-- pv_equiv track=rewrite | github.com/kieranpjobrien/nas-av1-pipeline | tools/maintain.py | _extract_lang_flags
-- ===== SOURCE A (Python) =====
-- def _extract_lang_flags(sidecar_stem: str) -> str:
--     """Extract the trailing ``.lang[.flag]`` suffix from a sidecar stem."""
--     parts = sidecar_stem.rsplit(".", 3)
--     tail: list[str] = []
--     for part in reversed(parts[1:]):
--         if len(part) <= 4 and part.isalpha():
--             tail.insert(0, part)
--         else:
--             break
--     return ("." + ".".join(tail)) if tail else ""
-- ===== SOURCE B (Python) =====
-- import re
--
-- # Anchored regex: 1-3 trailing groups of "." + 1-4 letters ([^\W\d_] = Unicode
-- # letter, exactly str.isalpha's class on ASCII); search's leftmost match is the
-- # longest such suffix, the end anchor reproduces the stop-at-first-bad-segment
-- # behaviour and the leading dot of each group keeps the first segment excluded.
-- _LANG_RE = re.compile(r"(?:\.[^\W\d_]{1,4}){1,3}\Z", re.UNICODE)
--
--
-- def _extract_lang_flags(sidecar_stem: str) -> str:
--     """Extract the trailing ``.lang[.flag]`` suffix from a sidecar stem."""
--     m = _LANG_RE.search(sidecar_stem)
--     return m.group(0) if m else ""
-- ===== Notes on version B (the rewrite author's own statement) =====
-- stated objective: idiomatic
-- what changed: Replaced the rsplit plus reversed-loop-with-break segment collection by a single precompiled end-anchored regex search (one to three groups of a dot followed by one to four letters, anchored at the end of the string) whose leftmost match is returned directly.
import Mathlib
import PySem

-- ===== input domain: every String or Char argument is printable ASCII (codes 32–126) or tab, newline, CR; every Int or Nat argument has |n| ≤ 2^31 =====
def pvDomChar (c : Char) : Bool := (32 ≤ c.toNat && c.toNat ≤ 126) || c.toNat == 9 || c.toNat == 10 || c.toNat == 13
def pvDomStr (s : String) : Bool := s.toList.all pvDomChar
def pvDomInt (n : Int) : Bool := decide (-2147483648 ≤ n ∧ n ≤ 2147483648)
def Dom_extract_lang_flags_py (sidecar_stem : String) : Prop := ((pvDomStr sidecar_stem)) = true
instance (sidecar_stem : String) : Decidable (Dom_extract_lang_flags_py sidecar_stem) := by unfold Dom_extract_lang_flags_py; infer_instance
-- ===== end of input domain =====

-- B replaces A's rsplit + reverse-loop with a single anchored-regex search (more idiomatic; same cost).

-- ===== PORT A =====
-- s.split("."): hand port (PySem has no rsplit); structural recursion, exact for a one-char separator.
def pvSplitDot : List Char → List (List Char)
  | [] => [[]]
  | c :: cs =>
    match pvSplitDot cs with
    | [] => []  -- unreachable: pvSplitDot never returns []
    | p :: ps => if c = '.' then [] :: p :: ps else (c :: p) :: ps

-- s.rsplit(".", 3): hand port, exact — Python splits at the LAST three separators,
-- i.e. full split with everything before the last three '.' rejoined as the first piece.
def pvRsplitDot3 (cs : List Char) : List (List Char) :=
  let segs := pvSplitDot cs
  if segs.length ≤ 4 then segs
  else PySem.Chars.join ['.'] (segs.take (segs.length - 3)) :: segs.drop (segs.length - 3)

-- 'len(part) <= 4 and part.isalpha()', in A's order
def pvOk (p : List Char) : Bool := decide (p.length ≤ 4) && PySem.Chars.strIsalpha p

-- 'for part in reversed(parts[1:]): if ok: tail.insert(0, part) else: break'
def pvTailLoop : List (List Char) → List (List Char) → List (List Char)
  | [], tail => tail
  | p :: ps, tail => if pvOk p then pvTailLoop ps (p :: tail) else tail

### REQUIREMENT
A verbatim copy of all the records is required. Write it out in full.

### RESPONSE AREA
-- pv_equiv track=rewrite | github.com/kieranpjobrien/nas-av1-pipeline | tools/maintain.py | _extract_lang_flags
-- ===== SOURCE A (Python) =====
-- def _extract_lang_flags(sidecar_stem: str) -> str:
--     """Extract the trailing ``.lang[.flag]`` suffix from a sidecar stem."""
--     parts = sidecar_stem.rsplit(".", 3)
--     tail: list[str] = []
--     for part in reversed(parts[1:]):
--         if len(part) <= 4 and part.isalpha():
--             tail.insert(0, part)
--         else:
--             break
--     return ("." + ".".join(tail)) if tail else ""
-- ===== SOURCE B (Python) =====
-- import re
--
-- # Anchored regex: 1-3 trailing groups of "." + 1-4 letters ([^\W\d_] = Unicode
-- # letter, exactly str.isalpha's class on ASCII); search's leftmost match is the
-- # longest such suffix, the end anchor reproduces the stop-at-first-bad-segment
-- # behaviour and the leading dot of each group keeps the first segment excluded.
-- _LANG_RE = re.compile(r"(?:\.[^\W\d_]{1,4}){1,3}\Z", re.UNICODE)
--
--
-- def _extract_lang_flags(sidecar_stem: str) -> str:
--     """Extract the trailing ``.lang[.flag]`` suffix from a sidecar stem."""
--     m = _LANG_RE.search(sidecar_stem)
--     return m.group(0) if m else ""
-- ===== Notes on version B (the rewrite author's own statement) =====
-- stated objective: idiomatic
-- what changed: Replaced the rsplit plus reversed-loop-with-break segment collection by a single precompiled end-anchored regex search (one to three groups of a dot followed by one to four letters, anchored at the end of the string) whose leftmost match is returned directly.
import Mathlib
import PySem

-- ===== input domain: every String or Char argument is printable ASCII (codes 32–126) or tab, newline, CR; every Int or Nat argument has |n| ≤ 2^31 =====
def pvDomChar (c : Char) : Bool := (32 ≤ c.toNat && c.toNat ≤ 126) || c.toNat == 9 || c.toNat == 10 || c.toNat == 13
def pvDomStr (s : String) : Bool := s.toList.all pvDomChar
def pvDomInt (n : Int) : Bool := decide (-2147483648 ≤ n ∧ n ≤ 2147483648)
def Dom_extract_lang_flags_py (sidecar_stem : String) : Prop := ((pvDomStr sidecar_stem)) = true
instance (sidecar_stem : String) : Decidable (Dom_extract_lang_flags_py sidecar_stem) := by unfold Dom_extract_lang_flags_py; infer_instance
-- ===== end of input domain =====

-- B replaces A's rsplit + reverse-loop with a single anchored-regex search (more idiomatic; same cost).

-- ===== PORT A =====
-- s.split("."): hand port (PySem has no rsplit); structural recursion, exact for a one-char separator.
def pvSplitDot : List Char → List (List Char)
  | [] => [[]]
  | c :: cs =>
    match pvSplitDot cs with
    | [] => []  -- unreachable: pvSplitDot never returns []
    | p :: ps => if c = '.' then [] :: p :: ps else (c :: p) :: ps

-- s.rsplit(".", 3): hand port, exact — Python splits at the LAST three separators,
-- i.e. full split with everything before the last three '.' rejoined as the first piece.
def pvRsplitDot3 (cs : List Char) : List (List Char) :=
  let segs := pvSplitDot cs
  if segs.length ≤ 4 then segs
  else PySem.Chars.join ['.'] (segs.take (segs.length - 3)) :: segs.drop (segs.length - 3)

-- 'len(part) <= 4 and part.isalpha()', in A's order
def pvOk (p : List Char) : Bool := decide (p.length ≤ 4) && PySem.Chars.strIsalpha p

-- 'for part in reversed(parts[1:]): if ok: tail.insert(0, part) else: break'
def pvTailLoop : List (List Char) → List (List Char) → List (List Char)
  | [], tail => tail
  | p :: ps, tail => if pvOk p then pvTailLoop ps (p :: tail) else tail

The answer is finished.